About this task:
Only one stretch of the data below is wanted: the lines from the one with "-- ===== VERDICT" through the one with "size <;> decide", repeated exactly.

------ Exercise materials ------

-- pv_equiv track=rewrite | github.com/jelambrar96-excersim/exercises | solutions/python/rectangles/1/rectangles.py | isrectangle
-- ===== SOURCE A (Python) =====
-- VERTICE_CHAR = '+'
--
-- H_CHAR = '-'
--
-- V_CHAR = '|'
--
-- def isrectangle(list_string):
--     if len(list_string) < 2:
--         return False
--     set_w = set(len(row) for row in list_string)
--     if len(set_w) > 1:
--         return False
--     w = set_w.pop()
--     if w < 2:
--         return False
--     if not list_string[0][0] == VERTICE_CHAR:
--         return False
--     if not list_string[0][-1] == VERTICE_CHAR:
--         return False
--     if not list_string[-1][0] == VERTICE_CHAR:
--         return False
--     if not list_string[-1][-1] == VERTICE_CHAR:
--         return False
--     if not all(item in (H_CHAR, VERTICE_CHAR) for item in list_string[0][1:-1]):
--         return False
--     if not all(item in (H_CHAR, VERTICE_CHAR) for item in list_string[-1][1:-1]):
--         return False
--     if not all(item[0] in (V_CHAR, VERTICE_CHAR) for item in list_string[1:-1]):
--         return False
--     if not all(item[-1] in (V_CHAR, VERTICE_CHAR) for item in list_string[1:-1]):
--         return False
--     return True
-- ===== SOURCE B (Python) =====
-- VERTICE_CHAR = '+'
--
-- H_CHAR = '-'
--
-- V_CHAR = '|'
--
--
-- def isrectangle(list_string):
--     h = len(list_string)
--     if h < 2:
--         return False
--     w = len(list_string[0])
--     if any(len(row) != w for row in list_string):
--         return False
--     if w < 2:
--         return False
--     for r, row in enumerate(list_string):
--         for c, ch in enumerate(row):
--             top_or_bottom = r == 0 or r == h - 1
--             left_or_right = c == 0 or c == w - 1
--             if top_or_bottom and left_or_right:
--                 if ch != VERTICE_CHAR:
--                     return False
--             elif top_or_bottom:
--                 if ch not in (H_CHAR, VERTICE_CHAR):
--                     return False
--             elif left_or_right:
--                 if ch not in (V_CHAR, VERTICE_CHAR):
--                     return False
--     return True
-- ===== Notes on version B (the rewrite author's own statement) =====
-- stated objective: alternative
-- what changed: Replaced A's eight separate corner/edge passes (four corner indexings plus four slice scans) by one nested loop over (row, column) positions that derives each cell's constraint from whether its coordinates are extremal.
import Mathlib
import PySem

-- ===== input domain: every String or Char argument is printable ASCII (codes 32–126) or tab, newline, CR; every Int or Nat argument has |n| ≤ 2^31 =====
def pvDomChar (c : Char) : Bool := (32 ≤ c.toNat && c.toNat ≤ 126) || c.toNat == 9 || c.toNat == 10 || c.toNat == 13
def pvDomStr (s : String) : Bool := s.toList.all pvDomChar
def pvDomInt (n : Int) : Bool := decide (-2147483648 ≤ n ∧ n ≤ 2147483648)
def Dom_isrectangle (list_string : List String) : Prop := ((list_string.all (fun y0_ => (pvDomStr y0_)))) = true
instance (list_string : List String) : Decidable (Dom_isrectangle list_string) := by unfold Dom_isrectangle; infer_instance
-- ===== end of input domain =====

------
------ Exercise materials ------

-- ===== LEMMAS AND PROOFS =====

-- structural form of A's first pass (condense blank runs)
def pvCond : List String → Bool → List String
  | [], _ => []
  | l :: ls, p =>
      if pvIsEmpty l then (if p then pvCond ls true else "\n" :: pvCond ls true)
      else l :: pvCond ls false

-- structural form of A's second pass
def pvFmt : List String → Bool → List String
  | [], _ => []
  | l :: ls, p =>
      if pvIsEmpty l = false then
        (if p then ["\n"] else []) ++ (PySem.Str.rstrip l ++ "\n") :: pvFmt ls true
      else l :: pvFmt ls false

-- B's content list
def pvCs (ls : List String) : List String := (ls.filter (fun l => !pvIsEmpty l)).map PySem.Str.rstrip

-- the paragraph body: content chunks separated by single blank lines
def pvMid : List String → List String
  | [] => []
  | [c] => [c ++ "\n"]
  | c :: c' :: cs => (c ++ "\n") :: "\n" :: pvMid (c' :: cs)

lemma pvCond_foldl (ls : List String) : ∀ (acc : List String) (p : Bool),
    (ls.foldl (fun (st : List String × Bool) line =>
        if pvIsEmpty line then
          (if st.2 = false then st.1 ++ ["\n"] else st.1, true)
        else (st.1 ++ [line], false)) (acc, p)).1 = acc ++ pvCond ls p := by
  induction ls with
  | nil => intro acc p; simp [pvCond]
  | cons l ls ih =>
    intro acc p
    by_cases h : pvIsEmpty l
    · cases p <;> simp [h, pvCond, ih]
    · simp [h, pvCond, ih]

------
------ Exercise materials ------

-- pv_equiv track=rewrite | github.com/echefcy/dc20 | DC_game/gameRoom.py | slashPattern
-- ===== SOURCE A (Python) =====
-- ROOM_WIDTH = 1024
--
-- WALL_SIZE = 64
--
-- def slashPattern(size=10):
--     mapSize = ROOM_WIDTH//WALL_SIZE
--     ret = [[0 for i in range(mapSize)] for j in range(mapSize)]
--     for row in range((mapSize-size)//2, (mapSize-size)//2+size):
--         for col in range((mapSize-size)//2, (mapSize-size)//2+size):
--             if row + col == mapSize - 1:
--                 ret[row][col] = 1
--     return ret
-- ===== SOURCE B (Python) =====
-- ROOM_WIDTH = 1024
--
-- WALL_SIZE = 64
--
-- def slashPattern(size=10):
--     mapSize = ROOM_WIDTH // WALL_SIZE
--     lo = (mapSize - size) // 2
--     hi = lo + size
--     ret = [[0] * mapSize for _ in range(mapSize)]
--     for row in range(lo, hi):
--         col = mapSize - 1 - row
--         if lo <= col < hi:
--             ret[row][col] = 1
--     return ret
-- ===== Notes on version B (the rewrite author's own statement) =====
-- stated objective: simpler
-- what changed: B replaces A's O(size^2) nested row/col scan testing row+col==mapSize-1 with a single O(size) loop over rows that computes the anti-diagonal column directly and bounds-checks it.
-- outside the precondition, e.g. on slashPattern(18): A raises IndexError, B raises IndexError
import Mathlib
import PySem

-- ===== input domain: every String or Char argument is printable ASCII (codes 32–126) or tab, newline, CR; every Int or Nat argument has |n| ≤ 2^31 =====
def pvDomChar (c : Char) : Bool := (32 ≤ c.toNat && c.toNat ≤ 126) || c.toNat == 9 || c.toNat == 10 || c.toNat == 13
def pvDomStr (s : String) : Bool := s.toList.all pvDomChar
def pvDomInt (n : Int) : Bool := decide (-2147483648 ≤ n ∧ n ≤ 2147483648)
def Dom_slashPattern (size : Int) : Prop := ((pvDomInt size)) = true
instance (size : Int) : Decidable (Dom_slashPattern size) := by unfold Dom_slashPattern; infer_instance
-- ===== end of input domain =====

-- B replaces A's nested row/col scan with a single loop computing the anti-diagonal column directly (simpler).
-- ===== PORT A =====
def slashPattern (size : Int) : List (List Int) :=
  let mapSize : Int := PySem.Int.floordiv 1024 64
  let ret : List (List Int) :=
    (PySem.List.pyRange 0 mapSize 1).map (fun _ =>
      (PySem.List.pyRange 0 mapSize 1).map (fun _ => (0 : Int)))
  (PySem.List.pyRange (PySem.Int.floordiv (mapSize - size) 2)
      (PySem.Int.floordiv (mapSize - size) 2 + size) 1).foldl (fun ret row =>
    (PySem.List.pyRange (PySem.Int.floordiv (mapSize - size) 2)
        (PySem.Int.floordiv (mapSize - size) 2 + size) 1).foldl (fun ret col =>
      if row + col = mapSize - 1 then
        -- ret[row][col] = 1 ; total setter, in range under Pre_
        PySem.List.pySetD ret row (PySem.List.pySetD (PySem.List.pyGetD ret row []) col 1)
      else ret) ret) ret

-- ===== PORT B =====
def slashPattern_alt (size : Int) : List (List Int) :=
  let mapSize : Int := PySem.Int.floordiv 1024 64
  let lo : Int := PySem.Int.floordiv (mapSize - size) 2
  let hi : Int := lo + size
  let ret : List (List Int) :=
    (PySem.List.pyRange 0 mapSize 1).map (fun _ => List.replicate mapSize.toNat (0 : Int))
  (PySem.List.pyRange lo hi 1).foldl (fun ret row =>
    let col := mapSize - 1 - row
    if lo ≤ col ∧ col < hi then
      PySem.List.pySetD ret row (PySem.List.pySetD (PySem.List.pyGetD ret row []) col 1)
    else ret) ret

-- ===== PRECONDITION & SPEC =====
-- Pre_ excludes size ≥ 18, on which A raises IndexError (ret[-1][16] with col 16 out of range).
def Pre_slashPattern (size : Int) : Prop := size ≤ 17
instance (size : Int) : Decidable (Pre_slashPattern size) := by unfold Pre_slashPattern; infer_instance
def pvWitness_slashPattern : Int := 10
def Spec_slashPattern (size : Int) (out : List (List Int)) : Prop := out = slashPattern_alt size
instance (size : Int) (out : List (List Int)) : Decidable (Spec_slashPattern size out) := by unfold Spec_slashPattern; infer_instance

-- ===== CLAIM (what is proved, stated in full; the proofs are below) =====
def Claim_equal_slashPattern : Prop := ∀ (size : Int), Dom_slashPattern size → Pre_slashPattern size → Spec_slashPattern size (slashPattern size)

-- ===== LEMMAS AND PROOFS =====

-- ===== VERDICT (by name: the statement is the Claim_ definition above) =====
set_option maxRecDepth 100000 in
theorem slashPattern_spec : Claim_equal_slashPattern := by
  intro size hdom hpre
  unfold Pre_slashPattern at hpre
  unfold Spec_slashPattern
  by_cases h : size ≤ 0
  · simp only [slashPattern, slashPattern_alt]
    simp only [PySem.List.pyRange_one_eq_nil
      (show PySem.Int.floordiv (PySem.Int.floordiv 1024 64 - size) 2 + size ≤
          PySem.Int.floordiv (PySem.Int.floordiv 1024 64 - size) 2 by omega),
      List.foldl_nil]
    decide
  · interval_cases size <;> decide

------

Answer section:
-- ===== VERDICT (by name: the statement is the Claim_ definition above) =====
set_option maxRecDepth 100000 in
theorem slashPattern_spec : Claim_equal_slashPattern := by
  intro size hdom hpre
  unfold Pre_slashPattern at hpre
  unfold Spec_slashPattern
  by_cases h : size ≤ 0
  · simp only [slashPattern, slashPattern_alt]
    simp only [PySem.List.pyRange_one_eq_nil
      (show PySem.Int.floordiv (PySem.Int.floordiv 1024 64 - size) 2 + size ≤
          PySem.Int.floordiv (PySem.Int.floordiv 1024 64 - size) 2 by omega),
      List.foldl_nil]
    decide
  · interval_cases size <;> decide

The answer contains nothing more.